With Windows 11, Microsoft made PowerShell the default terminal, make sure to use Command Prompt to start it instead, an easy way to do that is WIN + R
cmd.exe
and then use cd
to navigate to the Dalai directory.
Oobabooga had an issue where for some reason they added an additional space to the end of the prompt. This causes the bot to want to spam ever lengthening repeating twitter hashtags and long long strings of emojis incessantly.
The cause is thought to be because double-spaces in the LLMs are statistically usually written just before emojis, so the LLM will calculate any double space as likely being followed by an emoji.
The fix is to make sure there are no double spaces or any spaces at all at the end of your prompt.

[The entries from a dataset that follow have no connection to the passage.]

lemma subsetOfMask_high (a : Int) (t : List Int) (m : Nat) (hm : m < 2 ^ t.length) :
    subsetOfMask (a :: t) (PySem.List.len (a :: t)) ((2 ^ t.length + m : Nat) : Int)
      = a :: subsetOfMask t (PySem.List.len t) (m : Int) := by
  unfold subsetOfMask
  simp only [PySem.List.len_eq, List.length_cons]
  rw [show ((t.length + 1 : Nat) : Int) = 1 + (t.length : Int) by push_cast; ring]
  rw [PySem.List.pyRange_one_cons (by positivity)]
  simp only [zero_add]
  rw [pyRange_shift t.length 1]
  have hc : (PySem.Int.band (((2 ^ t.length + m : Nat) : Int) >>> (1 + (t.length : Int) - 1 - 0).toNat) 1 != 0) = true := by
    rw [show (1 + (t.length : Int) - 1 - 0) = ((t.length : Nat) : Int) by ring,
      Int.toNat_natCast, shift_band_high t.length m hm]
    rfl
  simp only [List.filter_cons, hc, if_true, List.map_cons]
  rw [pyGetD_cons_zero]
  congr 1
  exact tail_step t a _ _ (fun j h0 hlt => by
    show (PySem.Int.band (((2 ^ t.length + m : Nat) : Int) >>> (1 + (t.length : Int) - 1 - (1 + j)).toNat) 1 != 0)
        = (PySem.Int.band ((m : Int) >>> ((t.length : Int) - 1 - j).toNat) 1 != 0)
    rw [show (1 + (t.length : Int) - 1 - (1 + j)) = (t.length : Int) - 1 - j by ring,
      shift_band_add_pow t.length m _ (by omega)])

The reason for this is that there is no proper working stop command built into dalai. There is one they tried to make, but it crashes the dalai server every 2nd or 3rd time you run it so in my view it's not working.
I built my own stop command into the source code myself. Not only does it work every time without crashing, it's also much faster and stops the rambling instantly, compared to their weak stop command that lets it ramble for like 5+ whole seconds after you told it to stop.
It's just 5 easy steps to get it working on your system too!
- download the dalai source code from that cocktailpeanut github linked above
- unzip it to a folder somewhere ON C DRIVE ON C DRIVE ON C DRIVE IT DOES NOT WORK ON ANY OTHER DRIVE LETTER (I suggest putting it next to the c:\users\username\dalai folder. mine is C:\Users\Dean\dalaiDS)
- replace the index.js file with my special index.js file here: https://pastebin.com/A3bpWhTG
- navigate a command prompt to this custom source dalai folder we just unzipped with the custom index.js file in it (by typing "cd" and then the custom folder. like this:
cd c:\downloads\dalaiCustomSource
- run the
npx dalai serve
command from command prompt within this folder
NOTE: it will do this purple IndexTree thingie every time you start the server with my custom code:
I don't know why but it just does. It takes like 20-40 seconds at worst. Small price to pay for a working stop command that actually stops the bot ramblin without crashing the server.
That's it! After it starts up, you are ready to run the bot and query some LLMs!